## TASK INSTRUCTIONS
Two lines mark the range in the entries below: the one holding "simp [aLoopA, List.splitBy.loop]" and the one holding "have hxc : (x". Set down those two and all lines between them, exactly.

## DATA FOR PROCESSING
-- pv_equiv track=rewrite | github.com/ccelest1/InterviewPrep | HRs/challenges/hr_challenges3.py | alternatingCharacters
-- ===== SOURCE A (Python) =====
-- def alternatingCharacters(s: str) -> int:
--     if not s:
--         return 0
--     current_char = s[0]
--     deletions = 0
--     for i in range(1, len(s)):
--         if s[i] == current_char:
--             deletions += 1
--         else:
--             current_char = s[i]
--             continue
--     return deletions
-- ===== SOURCE B (Python) =====
-- from itertools import groupby
--
-- def alternatingCharacters(s: str) -> int:
--     return len(s) - sum(1 for _ in groupby(s))
-- ===== Notes on version B (the rewrite author's own statement) =====
-- stated objective: idiomatic
-- what changed: Replaces the stateful scan tracking the previous character with itertools.groupby run-collapsing: deletions = len(s) minus the number of maximal runs.
import Mathlib
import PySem

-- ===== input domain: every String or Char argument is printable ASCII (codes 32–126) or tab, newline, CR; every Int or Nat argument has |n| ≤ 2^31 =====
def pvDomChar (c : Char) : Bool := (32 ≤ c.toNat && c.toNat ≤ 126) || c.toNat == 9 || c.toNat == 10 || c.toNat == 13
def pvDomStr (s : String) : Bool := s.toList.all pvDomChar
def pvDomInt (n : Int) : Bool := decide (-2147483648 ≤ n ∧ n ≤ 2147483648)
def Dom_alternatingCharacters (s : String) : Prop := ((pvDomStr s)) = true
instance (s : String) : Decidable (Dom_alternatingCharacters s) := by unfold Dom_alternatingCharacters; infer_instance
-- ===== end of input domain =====

-- B replaces A's stateful previous-character scan by collapsing the string into maximal runs
-- of equal characters (itertools.groupby) and returning len(s) minus the number of runs (idiomatic).

-- ===== PORT A =====
-- the for-loop over range(1, len(s)) as structural recursion over the tail,
-- carrying the same state (current_char, deletions)
def aLoopA : Char → Int → List Char → Int
  | _, deletions, [] => deletions
  | currentChar, deletions, x :: rest =>
    if x == currentChar then aLoopA currentChar (deletions + 1) rest
    else aLoopA x deletions rest

def alternatingCharacters (s : String) : Int :=
  match s.toList with
  | [] => 0
  | c :: rest => aLoopA c 0 rest

-- ===== PORT B =====
-- itertools.groupby(s) ported as List.splitBy (· == ·): the list of maximal runs
def alternatingCharacters_alt (s : String) : Int :=
  (s.toList.length : Int) - ((s.toList.splitBy (· == ·)).length : Int)

-- ===== PRECONDITION & SPEC =====
def Spec_alternatingCharacters (s : String) (out : Int) : Prop := out = alternatingCharacters_alt s
instance (s : String) (out : Int) : Decidable (Spec_alternatingCharacters s out) := by unfold Spec_alternatingCharacters; infer_instance

-- ===== CLAIM (what is proved, stated in full; the proofs are below) =====
def Claim_equal_alternatingCharacters : Prop := ∀ (s : String), Dom_alternatingCharacters s → Spec_alternatingCharacters s (alternatingCharacters s)

-- ===== LEMMAS AND PROOFS =====

-- A's scan plus the number of groups splitBy.loop will produce account exactly for
-- the accumulated deletions, the remaining characters and the groups already closed.
theorem aLoopA_splitBy_loop (xs : List Char) :
    ∀ (c : Char) (d : Int) (r : List Char) (acc : List (List Char)),
      aLoopA c d xs + ((List.splitBy.loop (· == ·) xs c r acc).length : Int)
        = d + xs.length + acc.length + 1 := by
  induction xs with
  | nil =>
    intro c d r acc
    simp [aLoopA, List.splitBy.loop]
    ring
  | cons x t ih =>
    intro c d r acc
    by_cases h : x = c
    · subst h
      simp [aLoopA, List.splitBy.loop, ih]
      ring
    · have hbc : (c == x) = false := by simp [Ne.symm h]
      have hxc : (x == c) = false := by simp [h]
      simp [aLoopA, List.splitBy.loop, hbc, hxc, ih]
      ring

-- ===== VERDICT (by name: the statement is the Claim_ definition above) =====
theorem alternatingCharacters_spec : Claim_equal_alternatingCharacters := by
  intro s _
  unfold Spec_alternatingCharacters alternatingCharacters alternatingCharacters_alt List.splitBy
  cases s.toList with
  | nil => simp
  | cons c rest =>
    have h := aLoopA_splitBy_loop rest c 0 [] []
    simp at h ⊢
    omega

## EXPECTED OUTPUT
    simp [aLoopA, List.splitBy.loop]
    ring
  | cons x t ih =>
    intro c d r acc
    by_cases h : x = c
    · subst h
      simp [aLoopA, List.splitBy.loop, ih]
      ring
    · have hbc : (c == x) = false := by simp [Ne.symm h]
      have hxc : (x == c) = false := by simp [h]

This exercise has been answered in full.